The lines below starting at the line containing "(idx.foldl (fun (st" and ending at the line containing "def Spec_factor_to_feature_indices_py (feature_names" are to be repeated exactly, with both ends kept and nothing else added.

BEGIN Records supplied

-- pv_equiv track=rewrite | github.com/rkarkee101/PEO | src/process_optimizer/feature_engineering.py | _factor_to_feature_indices
-- ===== SOURCE A (Python) =====
-- from typing import Any, Dict, List, Optional, Sequence, Tuple
--
-- def _factor_to_feature_indices(feature_names: Sequence[str], factors: Sequence[str]) -> List[int]:
--     """Map original factor names to indices in the preprocessed feature matrix.
--
--     - Numeric factor: exact match
--     - Categorical factor: include all one-hot columns that start with "{factor}_"
--     """
--     idx: List[int] = []
--     fset = [str(f) for f in factors]
--     for i, fn in enumerate(feature_names):
--         for f in fset:
--             if fn == f or fn.startswith(f + "_"):
--                 idx.append(i)
--                 break
--     # unique, preserve order
--     seen = set()
--     out = []
--     for i in idx:
--         if i not in seen:
--             out.append(i)
--             seen.add(i)
--     return out
-- ===== SOURCE B (Python) =====
-- def _factor_to_feature_indices(feature_names, factors):
--     """Map original factor names to indices in the preprocessed feature matrix.
--
--     Factor-major traversal: collect matching column indices per factor into a
--     set, then recover the increasing order with a final sort.
--     """
--     hits = set()
--     for f in factors:
--         f = str(f)
--         pref = f + "_"
--         for i, fn in enumerate(feature_names):
--             if fn == f or fn.startswith(pref):
--                 hits.add(i)
--     return sorted(hits)
-- ===== Notes on version B (the rewrite author's own statement) =====
-- stated objective: alternative
-- what changed: B inverts the loop nesting: it scans factor-by-factor, collecting matching column indices into an unordered set, and recovers the increasing order with one final sort, instead of A's feature-by-feature scan with inner break plus an order-preserving seen-set dedup pass.
import Mathlib
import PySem

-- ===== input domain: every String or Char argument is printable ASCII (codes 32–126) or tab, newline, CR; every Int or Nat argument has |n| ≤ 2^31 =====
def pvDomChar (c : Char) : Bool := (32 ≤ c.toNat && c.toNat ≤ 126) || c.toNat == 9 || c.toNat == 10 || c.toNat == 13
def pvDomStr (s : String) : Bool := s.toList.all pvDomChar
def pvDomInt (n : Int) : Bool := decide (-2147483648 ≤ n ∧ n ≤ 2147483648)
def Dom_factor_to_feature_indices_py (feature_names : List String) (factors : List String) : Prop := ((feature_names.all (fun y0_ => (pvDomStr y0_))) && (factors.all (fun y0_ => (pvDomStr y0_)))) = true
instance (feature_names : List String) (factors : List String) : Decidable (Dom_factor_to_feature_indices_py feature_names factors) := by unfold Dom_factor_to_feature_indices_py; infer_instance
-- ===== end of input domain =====

-- B inverts the loop nesting (factor-major, collecting matches into a set, then one final sort)
-- instead of A's feature-major scan with an order-preserving dedup pass; objective: alternative decomposition.


-- ===== PORT A =====
-- the inner 'for f in fset: if …: idx.append(i); break' appends i exactly when SOME f matches: List.any
def factor_to_feature_indices_py (feature_names : List String) (factors : List String) : List Int :=
  let fset := factors.map (fun f => f)   -- str(f) on a str is the identity
  let idx : List Int := (PySem.List.enumerate feature_names).foldl
    (fun acc p => if fset.any (fun f => p.2 == f || PySem.Str.startswith p.2 (f ++ "_")) then acc ++ [p.1] else acc) []
  -- unique, preserve order
  (idx.foldl (fun (st : PySem.Set Int × List Int) i =>
      if PySem.Set.contains st.1 i then st else (PySem.Set.add st.1 i, st.2 ++ [i]))
    (PySem.Set.empty, [])).2

-- ===== PORT B =====
def factor_to_feature_indices_py_alt (feature_names : List String) (factors : List String) : List Int :=
  let hits : PySem.Set Int := factors.foldl
    (fun s f =>
      let pref := f ++ "_"
      (PySem.List.enumerate feature_names).foldl
        (fun s p => if p.2 == f || PySem.Str.startswith p.2 pref then PySem.Set.add s p.1 else s) s)
    PySem.Set.empty
  PySem.List.sorted hits (fun x => x) false

-- ===== PRECONDITION & SPEC =====
def Spec_factor_to_feature_indices_py (feature_names : List String) (factors : List String) (out : List Int) : Prop := out = factor_to_feature_indices_py_alt feature_names factors
instance (feature_names : List String) (factors : List String) (out : List Int) : Decidable (Spec_factor_to_feature_indices_py feature_names factors out) := by unfold Spec_factor_to_feature_indices_py; infer_instance

-- ===== CLAIM (what is proved, stated in full; the proofs are below) =====
def Claim_equal_factor_to_feature_indices_py : Prop := ∀ (feature_names : List String) (factors : List String), Dom_factor_to_feature_indices_py feature_names factors → Spec_factor_to_feature_indices_py feature_names factors (factor_to_feature_indices_py feature_names factors)

-- ===== LEMMAS AND PROOFS =====

-- the increasing list of matching indices, the common value of both ports
def pvTgt (feature_names : List String) (factors : List String) : List Int :=
  ((PySem.List.enumerate feature_names).filter
      (fun p => factors.any (fun f => p.2 == f || PySem.Str.startswith p.2 (f ++ "_")))).map (fun p => p.1)

theorem pvTgt_pairwise (feature_names factors : List String) :
    (pvTgt feature_names factors).Pairwise (· < ·) := by
  unfold pvTgt
  rw [List.pairwise_map]
  exact (PySem.List.pairwise_lt_enumerate feature_names 0).filter _

theorem pvTgt_mem (feature_names factors : List String) (x : Int) :
    x ∈ pvTgt feature_names factors ↔
      ∃ p ∈ PySem.List.enumerate feature_names 0, p.1 = x ∧
        ∃ f ∈ factors, (p.2 == f || PySem.Str.startswith p.2 (f ++ "_")) = true := by
  unfold pvTgt
  simp [List.mem_filter, List.any_eq_true]

-- dedup pass: on a Nodup list whose elements are fresh for `seen`, it returns `out ++ l`
theorem pvDedup_nodup (l : List Int) (seen : PySem.Set Int) (out : List Int)
    (hnd : l.Nodup) (hfresh : ∀ x ∈ l, x ∉ seen) :
    (l.foldl (fun (st : PySem.Set Int × List Int) i =>
        if PySem.Set.contains st.1 i then st else (PySem.Set.add st.1 i, st.2 ++ [i]))
      (seen, out)).2 = out ++ l := by
  induction l generalizing seen out with
  | nil => simp
  | cons a t ih =>
    have ha : PySem.Set.contains seen a = false :=
      Bool.eq_false_iff.mpr (fun hc => hfresh a (List.mem_cons_self ..) ((PySem.Set.contains_iff seen a).mp hc))
    simp only [List.foldl_cons, ha]
    rw [if_neg (by simp)]
    rw [ih (PySem.Set.add seen a) (out ++ [a]) hnd.of_cons]
    · simp
    · intro x hx
      rw [PySem.Set.mem_add]
      rintro (h | rfl)
      · exact hfresh x (List.mem_cons_of_mem _ hx) h
      · exact (List.nodup_cons.mp hnd).1 hx

-- inner loop of B: membership and nodup
theorem pvInner_mem (l : List (Int × String)) (f : String) (s : PySem.Set Int) (x : Int) :
    x ∈ l.foldl (fun s p => if (p.2 == f || PySem.Str.startswith p.2 (f ++ "_")) then PySem.Set.add s p.1 else s) s ↔
      x ∈ s ∨ ∃ p ∈ l, p.1 = x ∧ (p.2 == f || PySem.Str.startswith p.2 (f ++ "_")) = true := by
  induction l generalizing s with
  | nil => simp
  | cons a t ih =>
    simp only [List.foldl_cons]
    by_cases h : (a.2 == f || PySem.Str.startswith a.2 (f ++ "_")) = true
    · rw [if_pos h, ih, PySem.Set.mem_add]
      constructor
      · rintro ((hx | hx) | ⟨p, hp, h1, h2⟩)
        · exact Or.inl hx
        · exact Or.inr ⟨a, List.mem_cons_self .., hx.symm, h⟩
        · exact Or.inr ⟨p, List.mem_cons_of_mem _ hp, h1, h2⟩
      · rintro (hx | ⟨p, hp, h1, h2⟩)
        · exact Or.inl (Or.inl hx)
        · rcases List.mem_cons.mp hp with rfl | hp
          · exact Or.inl (Or.inr h1.symm)
          · exact Or.inr ⟨p, hp, h1, h2⟩
    · rw [if_neg h, ih]
      constructor
      · rintro (hx | ⟨p, hp, h1, h2⟩)
        · exact Or.inl hx
        · exact Or.inr ⟨p, List.mem_cons_of_mem _ hp, h1, h2⟩
      · rintro (hx | ⟨p, hp, h1, h2⟩)
        · exact Or.inl hx
        · rcases List.mem_cons.mp hp with rfl | hp
          · exact absurd h2 h
          · exact Or.inr ⟨p, hp, h1, h2⟩

theorem pvInner_nodup (l : List (Int × String)) (f : String) (s : PySem.Set Int) (hs : s.Nodup) :
    (l.foldl (fun s p => if (p.2 == f || PySem.Str.startswith p.2 (f ++ "_")) then PySem.Set.add s p.1 else s) s).Nodup := by
  induction l generalizing s with
  | nil => exact hs
  | cons a t ih =>
    simp only [List.foldl_cons]
    split_ifs
    · exact ih _ (PySem.Set.nodup_add _ _ hs)
    · exact ih _ hs

-- outer loop of B: membership and nodup of `hits`
theorem pvHits_mem (factors : List String) (l : List (Int × String)) (s : PySem.Set Int) (x : Int) :
    x ∈ factors.foldl (fun s f => l.foldl
        (fun s p => if (p.2 == f || PySem.Str.startswith p.2 (f ++ "_")) then PySem.Set.add s p.1 else s) s) s ↔
      x ∈ s ∨ ∃ f ∈ factors, ∃ p ∈ l, p.1 = x ∧ (p.2 == f || PySem.Str.startswith p.2 (f ++ "_")) = true := by
  induction factors generalizing s with
  | nil => simp
  | cons g gs ih =>
    simp only [List.foldl_cons]
    rw [ih, pvInner_mem]
    constructor
    · rintro ((hx | ⟨p, hp, h1, h2⟩) | ⟨f, hf, p, hp, h1, h2⟩)
      · exact Or.inl hx
      · exact Or.inr ⟨g, List.mem_cons_self .., p, hp, h1, h2⟩
      · exact Or.inr ⟨f, List.mem_cons_of_mem _ hf, p, hp, h1, h2⟩
    · rintro (hx | ⟨f, hf, p, hp, h1, h2⟩)
      · exact Or.inl (Or.inl hx)
      · rcases List.mem_cons.mp hf with rfl | hf
        · exact Or.inl (Or.inr ⟨p, hp, h1, h2⟩)
        · exact Or.inr ⟨f, hf, p, hp, h1, h2⟩

theorem pvHits_nodup (factors : List String) (l : List (Int × String)) (s : PySem.Set Int) (hs : s.Nodup) :
    (factors.foldl (fun s f => l.foldl
        (fun s p => if (p.2 == f || PySem.Str.startswith p.2 (f ++ "_")) then PySem.Set.add s p.1 else s) s) s).Nodup := by
  induction factors generalizing s with
  | nil => exact hs
  | cons g gs ih =>
    exact ih _ (pvInner_nodup _ _ _ hs)

-- ===== VERDICT (by name: the statement is the Claim_ definition above) =====
theorem factor_to_feature_indices_py_spec : Claim_equal_factor_to_feature_indices_py := by
  intro feature_names factors _
  unfold Spec_factor_to_feature_indices_py factor_to_feature_indices_py factor_to_feature_indices_py_alt
  simp only [List.map_id']
  -- A's idx is pvTgt
  rw [PySem.List.foldl_append_if
        (p := fun p : Int × String => factors.any (fun f => p.2 == f || PySem.Str.startswith p.2 (f ++ "_")))
        (f := fun p : Int × String => p.1)]
  rw [List.nil_append]
  have htgt : ((PySem.List.enumerate feature_names).filter
      (fun p => factors.any (fun f => p.2 == f || PySem.Str.startswith p.2 (f ++ "_")))).map (fun p => p.1)
      = pvTgt feature_names factors := rfl
  rw [htgt]
  -- A's dedup pass is the identity on the Nodup list pvTgt
  rw [pvDedup_nodup _ _ _ ((pvTgt_pairwise feature_names factors).nodup) (by simp [PySem.Set.empty])]
  rw [List.nil_append]
  -- B's sorted set equals pvTgt
  have hperm : (pvTgt feature_names factors).Perm
      (factors.foldl (fun s f => (PySem.List.enumerate feature_names).foldl
          (fun s p => if (p.2 == f || PySem.Str.startswith p.2 (f ++ "_")) then PySem.Set.add s p.1 else s) s)
        PySem.Set.empty) := by
    rw [List.perm_ext_iff_of_nodup (pvTgt_pairwise feature_names factors).nodup
          (pvHits_nodup _ _ _ (by simp [PySem.Set.empty]))]
    intro x
    rw [pvTgt_mem, pvHits_mem]
    simp only [PySem.Set.empty, List.not_mem_nil, false_or]
    constructor
    · rintro ⟨p, hp, h1, f, hf, h2⟩
      exact ⟨f, hf, p, hp, h1, h2⟩
    · rintro ⟨f, hf, p, hp, h1, h2⟩
      exact ⟨p, hp, h1, f, hf, h2⟩
  exact (PySem.List.sorted_eq_of_perm_of_pairwise_lt _ _ (fun x => x) hperm
      (by simpa using pvTgt_pairwise feature_names factors)).symm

END Records supplied

## The completed task
  (idx.foldl (fun (st : PySem.Set Int × List Int) i =>
      if PySem.Set.contains st.1 i then st else (PySem.Set.add st.1 i, st.2 ++ [i]))
    (PySem.Set.empty, [])).2

-- ===== PORT B =====
def factor_to_feature_indices_py_alt (feature_names : List String) (factors : List String) : List Int :=
  let hits : PySem.Set Int := factors.foldl
    (fun s f =>
      let pref := f ++ "_"
      (PySem.List.enumerate feature_names).foldl
        (fun s p => if p.2 == f || PySem.Str.startswith p.2 pref then PySem.Set.add s p.1 else s) s)
    PySem.Set.empty
  PySem.List.sorted hits (fun x => x) false

-- ===== PRECONDITION & SPEC =====
def Spec_factor_to_feature_indices_py (feature_names : List String) (factors : List String) (out : List Int) : Prop := out = factor_to_feature_indices_py_alt feature_names factors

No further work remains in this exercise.